MX: Are there cases where a lab test is preferable, and what determines that?

RH: Definitely. I’m in the business of what’s referred to as “out-of-center” sleep testing, or home sleep testing. I’d be the first to admit that there are many patients for whom a sleep center is exactly where they need to go. To begin with, out of a hundred patients who walk in the front door of a sleep center they are not all there to rule out sleep apnea. There are other sleep conditions, and NovaSom does not test for narcolepsy or nocturnal seizures or movement disorders or anything like that. Out of a hundred people who walk in the front door of a sleep center, maybe 10 or 15 of them are there for other reasons entirely, and we would never test to rule out those conditions.

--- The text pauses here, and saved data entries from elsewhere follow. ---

-- pv_equiv track=rewrite | github.com/Tarunb1978/Twitter-Bot | agent.py | _find_closing_quote_index
-- ===== SOURCE A (Python) =====
-- def _find_closing_quote_index(s: str) -> int | None:
--     i = 0
--     while i < len(s):
--         if s[i] == "\\" and i + 1 < len(s):
--             i += 2
--             continue
--         if s[i] == '"':
--             return i
--         i += 1
--     return None
-- ===== SOURCE B (Python) =====
-- def _find_closing_quote_index(s: str) -> int | None:
--     # Split on '"'; each boundary between pieces is a quote. The quote ending a
--     # piece is unescaped iff the piece's trailing run of backslashes has even length.
--     pieces = s.split('"')
--     idx = 0
--     for piece in pieces[:-1]:
--         run = 0
--         for ch in reversed(piece):
--             if ch == "\\":
--                 run += 1
--             else:
--                 break
--         if run % 2 == 0:
--             return idx + len(piece)
--         idx += len(piece) + 1
--     return None
-- ===== Notes on version B (the rewrite author's own statement) =====
-- stated objective: faster
-- what changed: Instead of A's character-by-character while loop that jumps the index by 2 past each backslash, B splits the string on the double-quote character and walks the resulting pieces, accepting the first quote boundary whose piece ends in an even-length run of backslashes (even parity = unescaped); the bulk scanning moves into str.split, a large constant-factor win.
import Mathlib
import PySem

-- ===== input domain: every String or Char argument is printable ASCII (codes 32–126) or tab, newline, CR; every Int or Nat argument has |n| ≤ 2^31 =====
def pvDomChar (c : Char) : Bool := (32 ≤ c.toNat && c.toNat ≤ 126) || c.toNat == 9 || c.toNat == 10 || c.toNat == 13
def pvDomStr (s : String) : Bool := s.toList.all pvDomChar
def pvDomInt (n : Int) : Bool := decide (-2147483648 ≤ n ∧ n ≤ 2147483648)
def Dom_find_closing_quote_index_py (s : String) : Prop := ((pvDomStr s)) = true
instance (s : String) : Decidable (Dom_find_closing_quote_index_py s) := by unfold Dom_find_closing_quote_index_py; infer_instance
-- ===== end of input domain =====

-- B replaces A's character-by-character index-jumping scan by splitting the string on '"'
-- and testing the parity of each piece's trailing backslash run (measured faster by a constant factor).

-- ===== PORT A =====
-- A's while loop: i jumps by 2 past "\\c" (only when a next char exists), returns i at '"', else advances by 1.
def findA : List Char → Int → Option Int
  | [], _ => none
  | [c], i => if c = '\\' ∧ False then none else if c = '"' then some i else none
  | c :: d :: rest, i =>
    if c = '\\' then findA rest (i + 2)
    else if c = '"' then some i
    else findA (d :: rest) (i + 1)

def find_closing_quote_index_py (s : String) : Option Int := findA s.toList 0

-- ===== PORT B =====
-- hand port of Python's s.split('"') (single-character separator); exact on all inputs
def splitQ : List Char → List (List Char)
  | [] => [[]]
  | c :: rest =>
    if c = '"' then [] :: splitQ rest
    else
      match splitQ rest with
      | p :: ps => (c :: p) :: ps
      | [] => [[c]]

-- Source B's inner loop `for ch in reversed(piece): …break` counting the trailing backslash run
def tbRev : List Char → Nat
  | [] => 0
  | c :: rest => if c = '\\' then tbRev rest + 1 else 0

-- Source B's loop over pieces[:-1], carrying idx
def goB : Int → List (List Char) → Option Int
  | _, [] => none
  | idx, piece :: rest =>
    if tbRev piece.reverse % 2 = 0 then some (idx + piece.length)
    else goB (idx + piece.length + 1) rest

def find_closing_quote_index_py_alt (s : String) : Option Int :=
  goB 0 (splitQ s.toList).dropLast

-- ===== PRECONDITION & SPEC =====
def Spec_find_closing_quote_index_py (s : String) (out : Option Int) : Prop := out = find_closing_quote_index_py_alt s
instance (s : String) (out : Option Int) : Decidable (Spec_find_closing_quote_index_py s out) := by unfold Spec_find_closing_quote_index_py; infer_instance

-- ===== CLAIM (what is proved, stated in full; the proofs are below) =====
def Claim_equal_find_closing_quote_index_py : Prop := ∀ (s : String), Dom_find_closing_quote_index_py s → Spec_find_closing_quote_index_py s (find_closing_quote_index_py s)

-- ===== LEMMAS AND PROOFS =====

-- proof-side reformulation of A: a single pass carrying an `escaped` flag
def findF : List Char → Int → Bool → Option Int
  | [], _, _ => none
  | c :: rest, j, escaped =>
    if escaped then findF rest (j + 1) false
    else if c = '\\' then findF rest (j + 1) true
    else if c = '"' then some j
    else findF rest (j + 1) false

theorem findA_eq_findF : ∀ (cs : List Char) (i : Int), findA cs i = findF cs i false
  | [], _ => rfl
  | [c], i => by
    by_cases hq : c = '"' <;> by_cases hb : c = '\\' <;> simp_all [findA, findF]
  | c :: d :: rest, i => by
    by_cases hb : c = '\\'
    · have ih := findA_eq_findF rest (i + 2)
      simp [findA, findF, hb, ih, add_assoc]
    · by_cases hq : c = '"'
      · simp [findA, findF, hq]
      · have ih := findA_eq_findF (d :: rest) (i + 1)
        simp [findA, findF, hb, hq, ih]

-- the flag after scanning a quote-free block equals the parity of its trailing backslash run
def flagAfter : Bool → List Char → Bool :=
  fun f p => p.foldl (fun f c => if f then false else decide (c = '\\')) f

theorem findF_append (pre : List Char) (h : '"' ∉ pre) :
    ∀ (suf : List Char) (j : Int) (f : Bool),
      findF (pre ++ suf) j f = findF suf (j + pre.length) (flagAfter f pre) := by
  induction pre with
  | nil => intro suf j f; simp [flagAfter]
  | cons c p ih =>
    intro suf j f
    have hc : c ≠ '"' := fun hc => h (hc ▸ List.mem_cons_self ..)
    have hp : '"' ∉ p := fun hm => h (List.mem_cons_of_mem _ hm)
    cases f with
    | true =>
      simp only [List.cons_append, findF]
      rw [if_pos trivial, ih hp]
      simp [flagAfter, List.foldl]
      ring_nf
    | false =>
      by_cases hb : c = '\\'
      · simp only [List.cons_append, findF, hb, if_neg (Bool.false_ne_true)]
        rw [if_pos trivial, ih hp]
        simp [flagAfter, List.foldl]
        ring_nf
      · simp only [List.cons_append, findF, if_neg (Bool.false_ne_true), if_neg hb, if_neg hc]
        rw [ih hp]
        simp [flagAfter, List.foldl, hb]
        ring_nf

theorem flagAfter_false_parity : ∀ (p : List Char),
    flagAfter false p = decide (tbRev p.reverse % 2 = 1) := by
  intro p
  induction p using List.reverseRecOn with
  | nil => simp [flagAfter, tbRev]
  | append_singleton p c ih =>
    by_cases hb : c = '\\'
    · have : flagAfter false (p ++ [c]) = (if flagAfter false p then false else true) := by
        simp [flagAfter, List.foldl_append, List.foldl, hb]
      rw [this, ih]
      simp [tbRev, hb]
      rcases Nat.mod_two_eq_zero_or_one (tbRev p.reverse) with h | h <;> simp [h, Nat.add_mod]
    · have : flagAfter false (p ++ [c]) = false := by
        simp [flagAfter, List.foldl_append, List.foldl, hb]
      rw [this]
      simp [tbRev, hb]

theorem splitQ_ne_nil : ∀ (cs : List Char), splitQ cs ≠ [] := by
  intro cs
  cases cs with
  | nil => simp [splitQ]
  | cons c rest =>
    by_cases h : c = '"'
    · simp [splitQ, h]
    · simp only [splitQ, if_neg h]
      cases splitQ rest <;> simp

theorem splitQ_no_quote (cs : List Char) (h : '"' ∉ cs) : splitQ cs = [cs] := by
  induction cs with
  | nil => rfl
  | cons c rest ih =>
    have hc : c ≠ '"' := fun hc => h (hc ▸ List.mem_cons_self ..)
    have hr := ih (fun hm => h (List.mem_cons_of_mem _ hm))
    simp [splitQ, hc, hr]

theorem splitQ_split (pre : List Char) (h : '"' ∉ pre) (rest : List Char) :
    splitQ (pre ++ '"' :: rest) = pre :: splitQ rest := by
  induction pre with
  | nil => simp [splitQ]
  | cons c p ih =>
    have hc : c ≠ '"' := fun hc => h (hc ▸ List.mem_cons_self ..)
    have hp := ih (fun hm => h (List.mem_cons_of_mem _ hm))
    simp only [List.cons_append, splitQ, if_neg hc, hp]

theorem findF_no_quote (cs : List Char) (h : '"' ∉ cs) (j : Int) (f : Bool) :
    findF cs j f = none := by
  have := findF_append cs h [] j f
  simpa using this

theorem first_quote_split : ∀ (cs : List Char), '"' ∈ cs →
    ∃ pre rest, '"' ∉ pre ∧ cs = pre ++ '"' :: rest := by
  intro cs hq
  induction cs with
  | nil => cases hq
  | cons c rest ih =>
    by_cases hc : c = '"'
    · exact ⟨[], rest, by simp, by simp [hc]⟩
    · have hm : '"' ∈ rest := by
        rcases List.mem_cons.mp hq with h | h
        · exact absurd h.symm hc
        · exact h
      obtain ⟨pre, r, hpre, hr⟩ := ih hm
      exact ⟨c :: pre, r, by simp [hpre, Ne.symm, hc], by simp [hr]⟩

theorem findF_eq_goB : ∀ (cs : List Char) (j : Int),
    findF cs j false = goB j (splitQ cs).dropLast := by
  intro cs
  induction hn : cs.length using Nat.strong_induction_on generalizing cs with
  | _ n ih =>
    intro j
    by_cases hq : '"' ∈ cs
    · obtain ⟨pre, rest, hpre, hcs⟩ := first_quote_split cs hq
      subst hcs
      rw [findF_append pre hpre, flagAfter_false_parity, splitQ_split pre hpre]
      have hrest : rest.length < n := by
        simp [← hn]
        omega
      have hdrop : (pre :: splitQ rest).dropLast = pre :: (splitQ rest).dropLast := by
        cases h : splitQ rest with
        | nil => exact absurd h (splitQ_ne_nil rest)
        | cons a as => simp
      rw [hdrop]
      by_cases hpar : tbRev pre.reverse % 2 = 0
      · rw [show decide (tbRev pre.reverse % 2 = 1) = false by simp; omega]
        simp [findF, goB, hpar]
      · have h1 : tbRev pre.reverse % 2 = 1 := by omega
        rw [show decide (tbRev pre.reverse % 2 = 1) = true by simp [h1]]
        rw [show findF ('"' :: rest) (j + pre.length) true
              = findF rest (j + pre.length + 1) false from by simp [findF]]
        rw [ih rest.length hrest rest rfl (j + pre.length + 1)]
        simp [goB, hpar]
    · rw [splitQ_no_quote cs hq, findF_no_quote cs hq]
      simp [goB]

-- ===== VERDICT (by name: the statement is the Claim_ definition above) =====
theorem find_closing_quote_index_py_spec : Claim_equal_find_closing_quote_index_py := by
  intro s _
  unfold Spec_find_closing_quote_index_py find_closing_quote_index_py find_closing_quote_index_py_alt
  rw [findA_eq_findF, findF_eq_goB]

MX: And those would be the reasons that lab tests are called for?

RH: Sure. And then there are patients who have advanced heart or lung disease, so if someone being tested for sleep apnea has end-stage emphysema, for instance, and is oxygen-dependent, or has advanced heart failure, those patients deserve to be under the watchful eye of the sleep center.

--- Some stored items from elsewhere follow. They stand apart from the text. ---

-- pv_equiv track=rewrite | github.com/EjLaquiorez/FscanV2 | models/fusion_engine.py | _check_ripeness_agreement
-- ===== SOURCE A (Python) =====
-- def _check_ripeness_agreement(yolo_ripeness: str, nir_ripeness: str) -> bool:
--     """
--     Check if YOLO and NIR ripeness assessments agree
--
--     Args:
--         yolo_ripeness: YOLO ripeness assessment (lowercase)
--         nir_ripeness: NIR ripeness assessment (lowercase)
--
--     Returns:
--         True if assessments agree, False otherwise
--     """
--     # Define ripeness categories
--     unripe_keywords = ['unripe', 'underripe']
--     half_ripe_keywords = ['half-ripe', 'half ripe']
--     ripe_keywords = ['ripe']
--     overripe_keywords = ['overripe', 'over-ripe']
--
--     # Categorize YOLO ripeness
--     yolo_category = None
--     if any(kw in yolo_ripeness for kw in unripe_keywords):
--         yolo_category = 'unripe'
--     elif any(kw in yolo_ripeness for kw in half_ripe_keywords):
--         yolo_category = 'half-ripe'
--     elif any(kw in yolo_ripeness for kw in ripe_keywords) and not any(kw in yolo_ripeness for kw in overripe_keywords):
--         yolo_category = 'ripe'
--     elif any(kw in yolo_ripeness for kw in overripe_keywords):
--         yolo_category = 'overripe'
--
--     # Categorize NIR ripeness
--     nir_category = None
--     if any(kw in nir_ripeness for kw in unripe_keywords):
--         nir_category = 'unripe'
--     elif any(kw in nir_ripeness for kw in half_ripe_keywords):
--         nir_category = 'half-ripe'
--     elif any(kw in nir_ripeness for kw in ripe_keywords) and not any(kw in nir_ripeness for kw in overripe_keywords):
--         nir_category = 'ripe'
--     elif any(kw in nir_ripeness for kw in overripe_keywords):
--         nir_category = 'overripe'
--
--     # Check agreement (allow adjacent categories as agreement)
--     if yolo_category == nir_category:
--         return True
--     elif yolo_category and nir_category:
--         # Check if categories are adjacent (e.g., unripe and half-ripe)
--         category_order = ['unripe', 'half-ripe', 'ripe', 'overripe']
--         try:
--             yolo_idx = category_order.index(yolo_category)
--             nir_idx = category_order.index(nir_category)
--             return abs(yolo_idx - nir_idx) <= 1
--         except ValueError:
--             return False
--
--     return False
-- ===== SOURCE B (Python) =====
-- # Direct boolean agreement conditions on independent keyword flags: no category
-- # values, no ordering list, no index arithmetic -- disagreement is spelled out
-- # as "one reads unripe while the other is past half-ripe, or one reads
-- # half-ripe while the other reads overripe".
--
-- def _flags(s):
--     u = 'unripe' in s or 'underripe' in s
--     h = 'half-ripe' in s or 'half ripe' in s
--     r = 'ripe' in s
--     o = 'overripe' in s or 'over-ripe' in s
--     return u, h, r, o
--
--
-- def _check_ripeness_agreement(yolo_ripeness: str, nir_ripeness: str) -> bool:
--     uy, hy, ry, oy = _flags(yolo_ripeness)
--     un, hn, rn, on = _flags(nir_ripeness)
--     some_y = uy or hy or ry or oy
--     some_n = un or hn or rn or on
--     if not (some_y and some_n):
--         # a side with no ripeness keyword agrees only with another such side
--         return some_y == some_n
--     # the only non-adjacent readings: unripe vs {ripe, overripe}, half-ripe vs overripe
--     far = ((uy and not (un or hn)) or (un and not (uy or hy))
--            or (hy and not uy and on and not (un or hn))
--            or (hn and not un and oy and not (uy or hy)))
--     return not far
-- ===== Notes on version B (the rewrite author's own statement) =====
-- stated objective: alternative
-- what changed: Drops A's classify-then-compare design entirely: instead of building a category per string and measuring index distance in an ordered list (with try/except), B computes four independent keyword flags per string and returns one boolean formula naming the only disagreeing combinations (unripe vs past-half-ripe, half-ripe vs overripe).
import Mathlib
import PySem

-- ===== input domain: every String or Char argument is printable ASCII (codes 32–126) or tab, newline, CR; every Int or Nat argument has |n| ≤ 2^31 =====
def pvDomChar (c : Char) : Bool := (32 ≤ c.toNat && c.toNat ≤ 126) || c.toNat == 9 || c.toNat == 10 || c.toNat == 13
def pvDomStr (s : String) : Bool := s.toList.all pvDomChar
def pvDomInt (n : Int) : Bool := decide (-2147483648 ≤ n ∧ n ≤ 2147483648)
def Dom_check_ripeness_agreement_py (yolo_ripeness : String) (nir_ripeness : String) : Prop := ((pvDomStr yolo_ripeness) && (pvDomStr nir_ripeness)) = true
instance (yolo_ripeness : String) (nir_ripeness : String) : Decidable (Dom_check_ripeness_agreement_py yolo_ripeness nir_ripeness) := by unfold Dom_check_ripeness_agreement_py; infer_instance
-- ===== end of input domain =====

-- B drops A's classify-then-compare-indices design for one direct boolean formula over
-- per-string keyword flags (objective: alternative); return values are proved equal.

-- ===== PORT A =====
def check_ripeness_agreement_py (yolo_ripeness : String) (nir_ripeness : String) : Bool :=
  let unripe_keywords := ["unripe", "underripe"]
  let half_ripe_keywords := ["half-ripe", "half ripe"]
  let ripe_keywords := ["ripe"]
  let overripe_keywords := ["overripe", "over-ripe"]
  -- Categorize YOLO ripeness (the elif chain, branch for branch)
  let yolo_category : Option String :=
    if unripe_keywords.any (fun kw => PySem.Str.isIn kw yolo_ripeness) then some "unripe"
    else if half_ripe_keywords.any (fun kw => PySem.Str.isIn kw yolo_ripeness) then some "half-ripe"
    else if ripe_keywords.any (fun kw => PySem.Str.isIn kw yolo_ripeness) &&
            !(overripe_keywords.any (fun kw => PySem.Str.isIn kw yolo_ripeness)) then some "ripe"
    else if overripe_keywords.any (fun kw => PySem.Str.isIn kw yolo_ripeness) then some "overripe"
    else none
  -- Categorize NIR ripeness (the same chain repeated, as in the Python)
  let nir_category : Option String :=
    if unripe_keywords.any (fun kw => PySem.Str.isIn kw nir_ripeness) then some "unripe"
    else if half_ripe_keywords.any (fun kw => PySem.Str.isIn kw nir_ripeness) then some "half-ripe"
    else if ripe_keywords.any (fun kw => PySem.Str.isIn kw nir_ripeness) &&
            !(overripe_keywords.any (fun kw => PySem.Str.isIn kw nir_ripeness)) then some "ripe"
    else if overripe_keywords.any (fun kw => PySem.Str.isIn kw nir_ripeness) then some "overripe"
    else none
  if yolo_category == nir_category then true
  else
    match yolo_category, nir_category with  -- 'elif yolo_category and nir_category' (a category is never the empty string, so truthiness = is-not-None)
    | some yc, some nc =>
      let category_order := ["unripe", "half-ripe", "ripe", "overripe"]
      -- try: .index twice, abs diff; except ValueError: False
      match PySem.List.index? category_order yc, PySem.List.index? category_order nc with
      | some yolo_idx, some nir_idx => decide (((yolo_idx : Int) - (nir_idx : Int)).natAbs ≤ 1)
      | _, _ => false
    | _, _ => false

-- ===== PORT B =====
-- (u, h, r, o): independent keyword-presence flags for one string
def pvFlags (s : String) : Bool × Bool × Bool × Bool :=
  (PySem.Str.isIn "unripe" s || PySem.Str.isIn "underripe" s,
   PySem.Str.isIn "half-ripe" s || PySem.Str.isIn "half ripe" s,
   PySem.Str.isIn "ripe" s,
   PySem.Str.isIn "overripe" s || PySem.Str.isIn "over-ripe" s)

def check_ripeness_agreement_py_alt (yolo_ripeness : String) (nir_ripeness : String) : Bool :=
  let (uy, hy, ry, oy) := pvFlags yolo_ripeness
  let (un, hn, rn, on) := pvFlags nir_ripeness
  let some_y := uy || hy || ry || oy
  let some_n := un || hn || rn || on
  if !(some_y && some_n) then some_y == some_n
  else
    let far := (uy && !(un || hn)) || (un && !(uy || hy)) ||
               (hy && !uy && on && !(un || hn)) || (hn && !un && oy && !(uy || hy))
    !far

-- ===== PRECONDITION & SPEC =====
def Spec_check_ripeness_agreement_py (yolo_ripeness : String) (nir_ripeness : String) (out : Bool) : Prop := out = check_ripeness_agreement_py_alt yolo_ripeness nir_ripeness
instance (yolo_ripeness : String) (nir_ripeness : String) (out : Bool) : Decidable (Spec_check_ripeness_agreement_py yolo_ripeness nir_ripeness out) := by unfold Spec_check_ripeness_agreement_py; infer_instance

-- ===== CLAIM =====
def Claim_equal_check_ripeness_agreement_py : Prop := ∀ (yolo_ripeness : String) (nir_ripeness : String), Dom_check_ripeness_agreement_py yolo_ripeness nir_ripeness → Spec_check_ripeness_agreement_py yolo_ripeness nir_ripeness (check_ripeness_agreement_py yolo_ripeness nir_ripeness)

-- ===== LEMMAS AND PROOFS =====

-- ===== VERDICT =====
theorem check_ripeness_agreement_py_spec : Claim_equal_check_ripeness_agreement_py := by
  intro y n _
  unfold Spec_check_ripeness_agreement_py check_ripeness_agreement_py check_ripeness_agreement_py_alt pvFlags
  simp only [List.any_cons, List.any_nil, Bool.or_false]
  generalize (PySem.Str.isIn "unripe" y || PySem.Str.isIn "underripe" y) = uy
  generalize (PySem.Str.isIn "half-ripe" y || PySem.Str.isIn "half ripe" y) = hy
  generalize PySem.Str.isIn "ripe" y = ry
  generalize (PySem.Str.isIn "overripe" y || PySem.Str.isIn "over-ripe" y) = oy
  generalize (PySem.Str.isIn "unripe" n || PySem.Str.isIn "underripe" n) = un
  generalize (PySem.Str.isIn "half-ripe" n || PySem.Str.isIn "half ripe" n) = hn
  generalize PySem.Str.isIn "ripe" n = rn
  generalize (PySem.Str.isIn "overripe" n || PySem.Str.isIn "over-ripe" n) = on
  cases uy <;> cases hy <;> cases ry <;> cases oy <;>
    cases un <;> cases hn <;> cases rn <;> cases on <;> decide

Having said that, the vast majority of patients who are being tested in sleep centers are clinically appropriate for home sleep testing. Frankly, the capacity and the access that is enabled by home sleep testing is exactly what the doctor ordered, if you’ll pardon my pun, because the number of undiagnosed patients with sleep apnea is staggering.

MX: The company says that 85% of the 18 million or so who have this condition have yet to be treated for it.

RH: That 18 million refers just to the patients who have moderate to severe sleep apnea. Those are the patients for whom the literature is clear that treatment is required and beneficial.

MX: If they’re undiagnosed how do they know they even have this problem? How do you reach them?

RH: You’ve asked the million-dollar question there, because most of those patients right now think they snore loudly and it’s a bit of a punch line around the dinner table on a Sunday night.

MX: What if you live alone and have no one around to hear you snore?

RH: Snoring is one obvious example. Many patients will also complain of being drowsy during the day, falling asleep at work, falling asleep every time they sit in front of the TV, being inattentive, distracted, showing poor productivity, and having a lot of work-life challenges. These are the kinds of things where you say, “Gee, that makes sense that chronic sleep deprivation would produce those symptoms.” What happens is, every time you get into REM sleep, you’re choking, you’re strangling, and you get aroused from that restful sleep.

Frankly, it’s the primary care physicians of America who need to rise to the occasion here.

MX: How do you connect someone with this problem with the doctor who could diagnose it and suggest a home sleep test?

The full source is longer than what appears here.